Our full model achieves the best objective, highlighting the importance of multi-head attention for spatial feature extraction and LSTM for temporal dependency modeling in drone technology applications.

4.5 Training Algorithm Ablation

We compare A2C against standard Actor-Critic (AC) while keeping the encoder-decoder architecture unchanged. The training curves show that A2C converges faster and achieves a lower final objective, as depicted below.

Training convergence curves comparison between A2C and AC.

The A2C method achieves more stable and faster convergence due to the advantage function, which reduces gradient variance.
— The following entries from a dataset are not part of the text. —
-- pv_equiv track=rewrite | github.com/pauloartavares/Uni | Noughts_and_Crosses/controller.py | posicao_adjacente
-- ===== SOURCE A (Python) =====
-- def posicao_adjacente(tabuleiro, linha, coluna, simbolo, linhas, colunas):
--     #Verifica se a posição desejada é adjacente a uma peça do jogador.
--     for i in range(-1, 2): # vai verificar que a linha/coluna nas posições (-1, atual e +1) têm um símbolo igual
--         for j in range(-1, 2): # se fosse o intervalo (-1, 1) ele só verificava o (-1 e 0)
--             adj_linha = linha + i
--             adj_coluna = coluna + j
--             if 0 <= adj_linha < linhas and 0 <= adj_coluna < colunas:  # garante que a posição adjacente esteja dentro dos limites do tabuleiro
--                 if tabuleiro.get((adj_linha, adj_coluna)) == simbolo: # vai buscar o valor naquela posição e comparar com o símbolo a introduzir
--                     return True
--     return False
-- ===== SOURCE B (Python) =====
-- def posicao_adjacente(tabuleiro, linha, coluna, simbolo, linhas, colunas):
--     # Scan the populated board cells instead of probing the 9 neighbour keys.
--     for (r, c), v in tabuleiro.items():
--         if v == simbolo and 0 <= r < linhas and 0 <= c < colunas \
--                 and max(abs(r - linha), abs(c - coluna)) <= 1:
--             return True
--     return False
-- ===== Notes on version B (the rewrite author's own statement) =====
-- stated objective: alternative
-- what changed: B scans the board's populated cells once, accepting the first cell with the player's symbol, in-bounds, and Chebyshev distance <= 1, instead of A's nested loops probing the 9 neighbour keys with dict.get.
import Mathlib
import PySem

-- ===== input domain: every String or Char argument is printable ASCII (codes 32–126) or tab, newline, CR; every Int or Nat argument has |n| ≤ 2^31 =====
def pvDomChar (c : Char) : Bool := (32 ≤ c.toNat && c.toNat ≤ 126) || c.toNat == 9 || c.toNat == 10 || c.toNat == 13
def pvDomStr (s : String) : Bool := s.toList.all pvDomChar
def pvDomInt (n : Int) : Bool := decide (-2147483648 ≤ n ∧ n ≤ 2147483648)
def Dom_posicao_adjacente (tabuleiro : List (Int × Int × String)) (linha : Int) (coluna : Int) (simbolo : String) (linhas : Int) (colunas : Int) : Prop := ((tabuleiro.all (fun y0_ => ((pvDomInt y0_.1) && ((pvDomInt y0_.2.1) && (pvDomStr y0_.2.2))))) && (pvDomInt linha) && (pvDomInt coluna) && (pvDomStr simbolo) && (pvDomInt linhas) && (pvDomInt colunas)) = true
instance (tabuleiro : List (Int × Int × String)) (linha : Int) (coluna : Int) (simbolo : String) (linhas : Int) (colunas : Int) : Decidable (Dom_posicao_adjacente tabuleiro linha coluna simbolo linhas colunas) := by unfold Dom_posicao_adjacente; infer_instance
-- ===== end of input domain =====

-- B scans the populated board cells once (first in-bounds cell with the symbol at Chebyshev
-- distance ≤ 1) instead of A's nine dict.get probes of the neighbourhood; objective: alternative.
-- The dict's (Int,Int) keys arrive flattened into Int × Int × String triples.

-- ===== PORT A =====
-- tabuleiro.get((r, c)) on the flattened assoc list: first entry with that key (exact dict.get)
def pvBoardGet? (t : List (Int × Int × String)) (r c : Int) : Option String :=
  match t with
  | [] => none
  | (r', c', v) :: rest => if r' = r ∧ c' = c then some v else pvBoardGet? rest r c

def posicao_adjacente (tabuleiro : List (Int × Int × String)) (linha : Int) (coluna : Int) (simbolo : String) (linhas : Int) (colunas : Int) : Bool :=
  -- for i in range(-1,2): for j in range(-1,2): … return True  ≡  nested any over the ranges
  (PySem.List.pyRange (-1) 2 1).any (fun i =>
    (PySem.List.pyRange (-1) 2 1).any (fun j =>
      let adj_linha := linha + i
      let adj_coluna := coluna + j
      decide (0 ≤ adj_linha ∧ adj_linha < linhas ∧ 0 ≤ adj_coluna ∧ adj_coluna < colunas) &&
        (pvBoardGet? tabuleiro adj_linha adj_coluna == some simbolo)))

-- ===== PORT B =====
def posicao_adjacente_alt (tabuleiro : List (Int × Int × String)) (linha : Int) (coluna : Int) (simbolo : String) (linhas : Int) (colunas : Int) : Bool :=
  tabuleiro.any (fun e =>
    (e.2.2 == simbolo) &&
      decide (0 ≤ e.1 ∧ e.1 < linhas ∧ 0 ≤ e.2.1 ∧ e.2.1 < colunas ∧
        max (e.1 - linha).natAbs (e.2.1 - coluna).natAbs ≤ 1))

-- ===== PRECONDITION & SPEC =====
-- Pre_ excludes assoc lists with a duplicated (row, column) key: a Python dict can never hold
-- duplicate keys, so such lists represent no input the Python function can receive.
def Pre_posicao_adjacente (tabuleiro : List (Int × Int × String)) (linha : Int) (coluna : Int) (simbolo : String) (linhas : Int) (colunas : Int) : Prop :=
  (tabuleiro.map (fun e => (e.1, e.2.1))).Nodup
instance (tabuleiro : List (Int × Int × String)) (linha : Int) (coluna : Int) (simbolo : String) (linhas : Int) (colunas : Int) : Decidable (Pre_posicao_adjacente tabuleiro linha coluna simbolo linhas colunas) := by unfold Pre_posicao_adjacente; infer_instance

def pvWitness_posicao_adjacente : (List (Int × Int × String)) × Int × Int × String × Int × Int :=
  ([(0, 0, "X"), (1, 2, "O")], 1, 1, "X", 3, 3)

def Spec_posicao_adjacente (tabuleiro : List (Int × Int × String)) (linha : Int) (coluna : Int) (simbolo : String) (linhas : Int) (colunas : Int) (out : Bool) : Prop := out = posicao_adjacente_alt tabuleiro linha coluna simbolo linhas colunas
instance (tabuleiro : List (Int × Int × String)) (linha : Int) (coluna : Int) (simbolo : String) (linhas : Int) (colunas : Int) (out : Bool) : Decidable (Spec_posicao_adjacente tabuleiro linha coluna simbolo linhas colunas out) := by unfold Spec_posicao_adjacente; infer_instance

-- ===== CLAIM (what is proved, stated in full; the proofs are below) =====
def Claim_equal_posicao_adjacente : Prop := ∀ (tabuleiro : List (Int × Int × String)) (linha : Int) (coluna : Int) (simbolo : String) (linhas : Int) (colunas : Int), Dom_posicao_adjacente tabuleiro linha coluna simbolo linhas colunas → Pre_posicao_adjacente tabuleiro linha coluna simbolo linhas colunas → Spec_posicao_adjacente tabuleiro linha coluna simbolo linhas colunas (posicao_adjacente tabuleiro linha coluna simbolo linhas colunas)

-- ===== LEMMAS AND PROOFS =====

-- lookup hit ⇒ the entry is in the list
theorem pvBoardGet?_mem {t : List (Int × Int × String)} {r c : Int} {s : String}
    (h : pvBoardGet? t r c = some s) : (r, c, s) ∈ t := by
  induction t with
  | nil => simp [pvBoardGet?] at h
  | cons hd tl ih =>
      obtain ⟨r', c', v⟩ := hd
      by_cases hk : r' = r ∧ c' = c
      · simp [pvBoardGet?, hk] at h
        subst h
        simp [hk.1, hk.2]
      · simp [pvBoardGet?, hk] at h
        exact List.mem_cons_of_mem _ (ih h)

-- with no duplicate keys, membership ⇒ lookup hit
theorem pvBoardGet?_of_mem {t : List (Int × Int × String)} {r c : Int} {s : String}
    (hnd : (t.map (fun e => (e.1, e.2.1))).Nodup)
    (h : (r, c, s) ∈ t) : pvBoardGet? t r c = some s := by
  induction t with
  | nil => simp at h
  | cons hd tl ih =>
      obtain ⟨r', c', v⟩ := hd
      simp only [List.map_cons, List.nodup_cons] at hnd
      rcases List.mem_cons.mp h with heq | hmem
      · simp only [Prod.mk.injEq] at heq
        simp [pvBoardGet?, heq.1, heq.2.1, heq.2.2]
      · by_cases hk : r' = r ∧ c' = c
        · exfalso
          apply hnd.1
          have hm : ((r, c, s).1, (r, c, s).2.1) ∈ tl.map (fun e => (e.1, e.2.1)) :=
            List.mem_map_of_mem hmem
          simpa [hk.1, hk.2] using hm
        · simp only [pvBoardGet?, if_neg hk]
          exact ih hnd.2 hmem

theorem posicao_adjacente_spec : Claim_equal_posicao_adjacente := by
  intro tabuleiro linha coluna simbolo linhas colunas _hDom hPre
  unfold Spec_posicao_adjacente
  rw [Bool.eq_iff_iff]
  constructor
  · -- A probed a neighbour key successfully ⇒ B's scan finds the corresponding entry
    intro h
    simp only [posicao_adjacente, List.any_eq_true, PySem.List.mem_pyRange_one,
      Bool.and_eq_true, decide_eq_true_eq, beq_iff_eq] at h
    obtain ⟨i, hi, j, hj, hb, hg⟩ := h
    have hmem := pvBoardGet?_mem hg
    simp only [posicao_adjacente_alt, List.any_eq_true, Bool.and_eq_true,
      decide_eq_true_eq, beq_iff_eq]
    refine ⟨(linha + i, coluna + j, simbolo), hmem, rfl, ?_⟩
    dsimp only
    omega
  · -- B found a matching cell ⇒ A's probe at that key succeeds
    intro h
    simp only [posicao_adjacente_alt, List.any_eq_true, Bool.and_eq_true,
      decide_eq_true_eq, beq_iff_eq] at h
    obtain ⟨⟨r, c, v⟩, hmem, hv, hcond⟩ := h
    dsimp only at hv hcond
    have hget : pvBoardGet? tabuleiro r c = some simbolo := by
      rw [← hv]; exact pvBoardGet?_of_mem hPre hmem
    simp only [posicao_adjacente, List.any_eq_true, PySem.List.mem_pyRange_one,
      Bool.and_eq_true, decide_eq_true_eq, beq_iff_eq]
    refine ⟨r - linha, by omega, c - coluna, by omega, by omega, ?_⟩
    rw [show linha + (r - linha) = r by omega, show coluna + (c - coluna) = c by omega]
    exact hget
This aligns with theoretical expectations and confirms the suitability of A2C for training DRL models in drone technology contexts.

5. Conclusion

We have presented a deep reinforcement learning framework enhanced by Test-Time Augmentation for solving the Traveling Salesman Problem with Drone. Our model leverages multi-head attention and LSTM to capture complex spatiotemporal dynamics, and employs A2C for stable training. The integration of TTA significantly improves solution quality without extra training cost. Extensive experiments demonstrate that our approach outperforms state-of-the-art algorithms in both efficiency and solution quality, especially for larger instances. These results underscore the immense potential of drone technology in revolutionizing last-mile logistics. Future work will incorporate more realistic constraints such as battery limits and dynamic obstacles, and extend the framework to multi-drone and multi-truck coordination scenarios, further advancing the application of drone technology in the low-altitude economy.